Where the records below have a line with "this", that line is to be copied.

(Collected data)
------------

-- pv_equiv track=rewrite | github.com/Veinerlein/python112 | Encode data on CD (Compact Disc) surface.py | encode_cd6
-- ===== SOURCE A (Python) =====
-- def encode_cd6(n):
--     en = bin(n)[2:].rjust(8, '0')[::-1]
--     res = "P"
--     for i in en:
--         if i == '0':
--             res+=res[-1]
--         elif res[-1] == 'P':
--             res+='L'
--         else:
--             res+='P'
--     return res
-- ===== SOURCE B (Python) =====
-- def encode_cd6(n):
--     bits = bin(n)[2:].rjust(8, '0')[::-1]
--     return ''.join('PL'[(k - bits[:k].count('0')) % 2] for k in range(len(bits) + 1))
-- ===== Notes on version B (the rewrite author's own statement) =====
-- stated objective: alternative
-- what changed: B drops A's self-referential res[-1] append loop and instead derives each output character independently from a closed-form toggle-parity count (prefix length minus the prefix's zero-count, mod two) over the bit string, joining the mapped characters in one expression.
import Mathlib
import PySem

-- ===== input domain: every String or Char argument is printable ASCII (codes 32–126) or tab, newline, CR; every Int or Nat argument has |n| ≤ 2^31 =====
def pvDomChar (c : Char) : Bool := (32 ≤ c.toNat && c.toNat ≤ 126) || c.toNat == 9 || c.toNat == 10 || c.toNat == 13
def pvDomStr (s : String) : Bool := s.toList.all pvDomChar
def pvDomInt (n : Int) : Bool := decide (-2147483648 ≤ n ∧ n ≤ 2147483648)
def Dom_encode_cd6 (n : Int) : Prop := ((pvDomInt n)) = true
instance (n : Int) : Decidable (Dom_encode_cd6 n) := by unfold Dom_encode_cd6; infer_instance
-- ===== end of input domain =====

-- B replaces A's self-referential res[-1] append loop by a closed-form per-position parity count (no state threaded through the output); objective: alternative.

-- ===== PORT A =====
-- bin(n)[2:].rjust(8,'0')[::-1]; drop 2 = xs[2:] (slice_from_natCast), .reverse = xs[::-1] (slice?_none_none_neg_one)
def encode_cd6_en (n : Int) : List Char :=
  let s := (PySem.Int.toBinChars0b n).drop 2
  (if s.length < 8 then List.replicate (8 - s.length) '0' ++ s else s).reverse

-- loop body; res[-1] read as getLastD 'P' (res starts as "P" and only grows, so pyGet? res (-1) never raises)
def encode_cd6_step (res : List Char) (i : Char) : List Char :=
  if i = '0' then res ++ [res.getLast?.getD 'P']
  else if res.getLast?.getD 'P' = 'P' then res ++ ['L']
  else res ++ ['P']

def encode_cd6 (n : Int) : String :=
  String.mk ((encode_cd6_en n).foldl encode_cd6_step ['P'])

-- ===== PORT B =====
def encode_cd6_alt_bits (n : Int) : List Char :=
  let s := (PySem.Int.toBinChars0b n).drop 2
  (if s.length < 8 then List.replicate (8 - s.length) '0' ++ s else s).reverse

-- 'PL'[j] with j = (k - bits[:k].count('0')) % 2 ∈ {0,1} (mod_nonneg/mod_lt), written as the if
def encode_cd6_alt (n : Int) : String :=
  String.mk ((List.range ((encode_cd6_alt_bits n).length + 1)).map (fun (k : Nat) =>
    if PySem.Int.mod ((k : Int) - ((((encode_cd6_alt_bits n).take k).count '0' : Nat) : Int)) 2 = 1
    then 'L' else 'P'))

-- ===== PRECONDITION & SPEC =====
def Spec_encode_cd6 (n : Int) (out : String) : Prop := out = encode_cd6_alt n
instance (n : Int) (out : String) : Decidable (Spec_encode_cd6 n out) := by unfold Spec_encode_cd6; infer_instance

-- ===== CLAIM (what is proved, stated in full; the proofs are below) =====
def Claim_equal_encode_cd6 : Prop := ∀ (n : Int), Dom_encode_cd6 n → Spec_encode_cd6 n (encode_cd6 n)

-- ===== LEMMAS AND PROOFS =====

/-- the pit/land character for a toggle parity -/
def pvChar (p : Bool) : Char := if p then 'L' else 'P'

/-- reference NRZI encoding: emit the running parity after each char ('0' keeps, others toggle) -/
def pvNrzi : Bool → List Char → List Char
  | _, [] => []
  | p, c :: t => let p' := if c = '0' then p else !p; pvChar p' :: pvNrzi p' t

/-- toggle parity of a char list: non-'0' chars toggle -/
def pvPar (xs : List Char) : Bool := decide ((xs.length - xs.count '0') % 2 = 1)

theorem pvPar_snoc (pre : List Char) (c : Char) :
    pvPar (pre ++ [c]) = if c = '0' then pvPar pre else !(pvPar pre) := by
  have hle : pre.count '0' ≤ pre.length := List.count_le_length
  unfold pvPar
  by_cases h : c = '0'
  · have : (pre ++ [c]).length - (pre ++ [c]).count '0' = pre.length - pre.count '0' := by
      simp [List.count_append, h]
    rw [this]; simp [h]
  · have : (pre ++ [c]).length - (pre ++ [c]).count '0' = (pre.length - pre.count '0') + 1 := by
      simp [List.count_append, h]
      omega
    rw [this]
    rcases Nat.mod_two_eq_zero_or_one (pre.length - pre.count '0') with hm | hm <;>
      simp [h, Nat.add_mod, hm]

theorem pvA_fold (l : List Char) (res : List Char) (p : Bool)
    (h : res.getLast?.getD 'P' = pvChar p) :
    l.foldl encode_cd6_step res = res ++ pvNrzi p l := by
  induction l generalizing res p with
  | nil => simp [pvNrzi]
  | cons c t ih =>
    have hstep : encode_cd6_step res c = res ++ [pvChar (if c = '0' then p else !p)] := by
      unfold encode_cd6_step
      by_cases hc : c = '0'
      · simp [hc, h]
      · cases p <;> simp [hc, h, pvChar]
    have hlast : (res ++ [pvChar (if c = '0' then p else !p)]).getLast?.getD 'P'
        = pvChar (if c = '0' then p else !p) := by
      simp
    simp only [List.foldl_cons, hstep, ih _ _ hlast, pvNrzi, List.append_assoc,
      List.singleton_append]

theorem pvB_map (s : List Char) (pre : List Char) :
    (List.range' (pre.length + 1) s.length).map
        (fun k => pvChar (pvPar ((pre ++ s).take k)))
      = pvNrzi (pvPar pre) s := by
  induction s generalizing pre with
  | nil => simp [pvNrzi]
  | cons c t ih =>
    have htake : (pre ++ c :: t).take (pre.length + 1) = pre ++ [c] := by
      rw [List.take_append]
      simp
    have hrest : pre ++ c :: t = (pre ++ [c]) ++ t := by simp
    have hlen : pre.length + 1 + 1 = (pre ++ [c]).length + 1 := by simp
    simp only [List.length_cons, List.range'_succ, List.map_cons, htake]
    rw [hrest, hlen, ih (pre ++ [c])]
    simp [pvNrzi, pvPar_snoc]

theorem pvB_elem (bits : List Char) (k : Nat) (hk : k ≤ bits.length) :
    (if PySem.Int.mod ((k : Int) - (((bits.take k).count '0' : Nat) : Int)) 2 = 1 then 'L' else 'P')
      = pvChar (pvPar (bits.take k)) := by
  have hlen : (bits.take k).length = k := by simp [hk]
  have hcnt : (bits.take k).count '0' ≤ k := by
    have := List.count_le_length (a := '0') (l := bits.take k)
    omega
  have hdiff : (k : Int) - (((bits.take k).count '0' : Nat) : Int)
      = (((k - (bits.take k).count '0' : Nat)) : Int) := by omega
  rw [hdiff, PySem.Int.mod_eq_emod_of_pos (by norm_num)]
  unfold pvChar pvPar
  rw [hlen]
  have hcast : ((k - (bits.take k).count '0' : Nat) : Int) % 2
      = (((k - (bits.take k).count '0') % 2 : Nat) : Int) := by omega
  rw [hcast]
  rcases Nat.mod_two_eq_zero_or_one (k - (bits.take k).count '0') with h | h <;>
    simp [h]

theorem pv_alt_eq (n : Int) :
    encode_cd6_alt n
      = String.mk ('P' :: pvNrzi false (encode_cd6_alt_bits n)) := by
  unfold encode_cd6_alt
  congr 1
  set bits := encode_cd6_alt_bits n with hb
  show (List.range (bits.length + 1)).map
      (fun (k : Nat) => if PySem.Int.mod ((k : Int) - (((bits.take k).count '0' : Nat) : Int)) 2 = 1 then 'L' else 'P')
    = 'P' :: pvNrzi false bits
  have hcong : (List.range (bits.length + 1)).map
      (fun (k : Nat) => if PySem.Int.mod ((k : Int) - (((bits.take k).count '0' : Nat) : Int)) 2 = 1 then 'L' else 'P')
      = (List.range (bits.length + 1)).map (fun k => pvChar (pvPar (bits.take k))) := by
    apply List.map_congr_left
    intro k hkmem
    exact pvB_elem bits k (by simpa [Nat.lt_succ_iff] using List.mem_range.mp hkmem)
  rw [hcong]
  have hr : List.range (bits.length + 1) = 0 :: List.range' 1 bits.length := by
    rw [List.range_eq_range', List.range'_succ]
  rw [hr, List.map_cons]
  have := pvB_map bits ([] : List Char)
  simp only [List.nil_append, List.length_nil, Nat.zero_add] at this
  rw [this]
  simp [pvChar, pvPar]

-- ===== VERDICT (by name: the statement is the Claim_ definition above) =====
theorem encode_cd6_spec : Claim_equal_encode_cd6 := by
  intro n _
  show encode_cd6 n = encode_cd6_alt n
  rw [pv_alt_eq]
  unfold encode_cd6
  have hen : encode_cd6_en n = encode_cd6_alt_bits n := rfl
  rw [hen, pvA_fold (encode_cd6_alt_bits n) ['P'] false (by simp [pvChar])]
  rfl
-- pv_equiv track=rewrite | github.com/CodeGuruNick/ConnectFour | bot.py | board_converter2
-- ===== SOURCE A (Python) =====
-- def board_converter2(in_board):
--     out_board, player1 = 0, 0
--     counter = [0 for i in range(7)]
--     for move in in_board:
--         move = int(move)
--         out_board += 1 << move + 7* counter[move]
--         if sum(counter) % 2 == 1:
--             player1 += 1 << move + 7* counter[move]
--         counter[move] += 1
--     player2 = player1 ^ out_board
--     return player1, player2
-- ===== SOURCE B (Python) =====
-- def board_converter2(in_board):
--     heights = [0] * 7
--     bits = []
--     out_board = 0
--     for move in in_board:
--         bit = 1 << (move + 7 * heights[move])
--         bits.append(bit)
--         out_board |= bit
--         heights[move] += 1
--     player1 = 0
--     for bit in bits[1::2]:
--         player1 |= bit
--     return player1, out_board ^ player1
-- ===== Notes on version B (the rewrite author's own statement) =====
-- stated objective: alternative
-- what changed: One pass builds the per-move bit list from a heights array and ORs it into the occupancy board; a separate second pass ORs the bits at odd indices (bits[1::2]) into player1 and derives player2 as out_board ^ player1, replacing A's in-loop sum(counter)-parity branch and its repeated O(7) sum() per move.
-- outside the precondition, e.g. on board_converter2([6, -1]): A returns (64, 192), B returns (64, 0)
import Mathlib
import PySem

------------

• _Completed task_
    rw [this]; simp [h]
    rw [this]
  simp only [List.nil_append, List.length_nil, Nat.zero_add] at this
  rw [this]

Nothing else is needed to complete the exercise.